Only the line with "-- ===== VERDICT" and the lines after it, to the end of the data, should appear in the answer, each reproduced exactly.

#### Collected data:
=-=-=
-- pv_equiv track=rewrite | github.com/sgomezsaez/SCARF-Evaluation | wikipedia_workload/de/uni-stuttgart/iaas/workload/csvHelper/csvHelper.py | getColumnsWithLabel
-- ===== SOURCE A (Python) =====
-- def getColumn(reader, column):
--         return [result[column] for result in reader]
--
-- def getColumnsWithLabel(reader, label):
--     result = []
--     columnLabel = reader[0]
--     index = 0
--     for i in columnLabel:
--         if i == label:
--             result.append(getColumn(reader, index))
--         index += 1
--     return result
-- ===== SOURCE B (Python) =====
-- def getColumnsWithLabel(reader, label):
--     indices = [i for i, h in enumerate(reader[0]) if h == label]
--     result = [[] for _ in indices]
--     for row in reader:
--         for j, idx in enumerate(indices):
--             result[j].append(row[idx])
--     return result
-- ===== Notes on version B (the rewrite author's own statement) =====
-- stated objective: alternative
-- what changed: B first computes the matching column indices from the header, then fills all result columns in a single pass over the rows (rows outer, indices inner), instead of A's one full scan of the reader per matching header cell.
import Mathlib
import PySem

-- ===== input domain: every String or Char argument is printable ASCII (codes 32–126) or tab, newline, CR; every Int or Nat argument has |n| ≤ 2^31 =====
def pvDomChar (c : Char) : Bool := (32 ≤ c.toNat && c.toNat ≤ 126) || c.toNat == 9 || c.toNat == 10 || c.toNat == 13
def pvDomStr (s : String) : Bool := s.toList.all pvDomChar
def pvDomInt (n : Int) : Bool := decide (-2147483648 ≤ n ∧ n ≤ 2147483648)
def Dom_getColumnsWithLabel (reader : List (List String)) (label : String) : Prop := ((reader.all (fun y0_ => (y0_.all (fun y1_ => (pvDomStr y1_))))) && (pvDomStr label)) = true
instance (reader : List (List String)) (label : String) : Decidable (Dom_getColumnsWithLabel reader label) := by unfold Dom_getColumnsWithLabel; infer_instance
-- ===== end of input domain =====

-- B differs from A in decomposition only (indices first, then one pass over rows); return values agree.
-- ===== PORT A =====
def getColumn (reader : List (List String)) (column : Int) : List String :=
  reader.map (fun r => (PySem.List.pyGet? r column).getD "")

def getColumnsWithLabel (reader : List (List String)) (label : String) : List (List String) :=
  let columnLabel := (PySem.List.pyGet? reader 0).getD []
  (columnLabel.foldl
    (fun (s : List (List String) × Int) i =>
      (if i == label then s.1 ++ [getColumn reader s.2] else s.1, s.2 + 1))
    ([], 0)).1

-- ===== PORT B =====
def getColumnsWithLabel_alt (reader : List (List String)) (label : String) : List (List String) :=
  let header := (PySem.List.pyGet? reader 0).getD []
  let indices := ((PySem.List.enumerate header 0).filter (fun p => p.2 == label)).map (fun p => p.1)
  let init : List (List String) := indices.map (fun _ => ([] : List String))
  reader.foldl
    (fun acc row =>
      (acc.zip indices).map (fun ci => ci.1 ++ [(PySem.List.pyGet? row ci.2).getD ""]))
    init

-- ===== PRECONDITION & SPEC =====
-- Pre_ excludes exactly the inputs on which Python A raises: an empty reader (reader[0] → IndexError)
-- and rows too short at a matching header index (row[index] → IndexError).
def Pre_getColumnsWithLabel (reader : List (List String)) (label : String) : Prop :=
  reader ≠ [] ∧
  ∀ p ∈ PySem.List.enumerate (reader.headD []) 0, p.2 = label →
    ∀ row ∈ reader, PySem.Raise.InRange row.length p.1
instance (reader : List (List String)) (label : String) : Decidable (Pre_getColumnsWithLabel reader label) := by unfold Pre_getColumnsWithLabel; infer_instance

def pvWitness_getColumnsWithLabel : List (List String) × String :=
  ([["x", "y", "x"], ["1", "2", "3"], ["4", "5", "6"]], "x")

def Spec_getColumnsWithLabel (reader : List (List String)) (label : String) (out : List (List String)) : Prop := out = getColumnsWithLabel_alt reader label
instance (reader : List (List String)) (label : String) (out : List (List String)) : Decidable (Spec_getColumnsWithLabel reader label out) := by unfold Spec_getColumnsWithLabel; infer_instance

-- ===== CLAIM (what is proved, stated in full; the proofs are below) =====
def Claim_equal_getColumnsWithLabel : Prop := ∀ (reader : List (List String)) (label : String), Dom_getColumnsWithLabel reader label → Pre_getColumnsWithLabel reader label → Spec_getColumnsWithLabel reader label (getColumnsWithLabel reader label)

-- ===== LEMMAS AND PROOFS =====
/-- Matching indices of `label` in `hdr`, counting from `n`. -/
def idxF (label : String) : List String → Int → List Int
  | [], _ => []
  | h :: t, n => if h == label then n :: idxF label t (n + 1) else idxF label t (n + 1)

theorem foldA_eq (reader : List (List String)) (label : String) :
    ∀ (hdr : List String) (acc : List (List String)) (n : Int),
      (hdr.foldl
        (fun (s : List (List String) × Int) i =>
          (if i == label then s.1 ++ [getColumn reader s.2] else s.1, s.2 + 1))
        (acc, n)).1
      = acc ++ (idxF label hdr n).map (getColumn reader) := by
  intro hdr
  induction hdr with
  | nil => intro acc n; simp [idxF]
  | cons h t ih =>
    intro acc n
    simp only [List.foldl_cons]
    by_cases hh : h = label
    · rw [if_pos (show (h == label) = true by simp [hh]), ih]
      simp [idxF, hh, List.append_assoc]
    · rw [if_neg (show ¬ (h == label) = true by simp [hh]), ih]
      simp [idxF, hh]

theorem indices_eq (label : String) :
    ∀ (hdr : List String) (n : Int),
      ((PySem.List.enumerate hdr n).filter (fun p => p.2 == label)).map (fun p => p.1)
        = idxF label hdr n := by
  intro hdr
  induction hdr with
  | nil => intro n; simp [PySem.List.enumerate_nil, idxF]
  | cons h t ih =>
    intro n
    by_cases hh : h = label <;>
      simp [PySem.List.enumerate_cons, hh, idxF, ih]

theorem foldB_eq :
    ∀ (rows : List (List String)) (indices : List Int) (g : Int → List String),
      rows.foldl
        (fun acc row =>
          (acc.zip indices).map (fun ci => ci.1 ++ [(PySem.List.pyGet? row ci.2).getD ""]))
        (indices.map g)
      = indices.map (fun i => g i ++ rows.map (fun row => (PySem.List.pyGet? row i).getD "")) := by
  intro rows
  induction rows with
  | nil => intro indices g; simp
  | cons row rows ih =>
    intro indices g
    have hzip : (indices.map g).zip indices = indices.map (fun i => (g i, i)) := by
      induction indices <;> simp_all
    simp only [List.foldl_cons, hzip, List.map_map, Function.comp_def]
    rw [ih indices (fun i => g i ++ [(PySem.List.pyGet? row i).getD ""])]
    simp [List.append_assoc]

-- ===== VERDICT (by name: the statement is the Claim_ definition above) =====
theorem getColumnsWithLabel_spec : Claim_equal_getColumnsWithLabel := by
  intro reader label _ _
  unfold Spec_getColumnsWithLabel
  simp only [getColumnsWithLabel, getColumnsWithLabel_alt]
  rw [indices_eq label, foldA_eq reader label, foldB_eq]
  simp [getColumn]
=-=-=
#### Solution to this exercise:
-- ===== VERDICT (by name: the statement is the Claim_ definition above) =====
theorem getColumnsWithLabel_spec : Claim_equal_getColumnsWithLabel := by
  intro reader label _ _
  unfold Spec_getColumnsWithLabel
  simp only [getColumnsWithLabel, getColumnsWithLabel_alt]
  rw [indices_eq label, foldA_eq reader label, foldB_eq]
  simp [getColumn]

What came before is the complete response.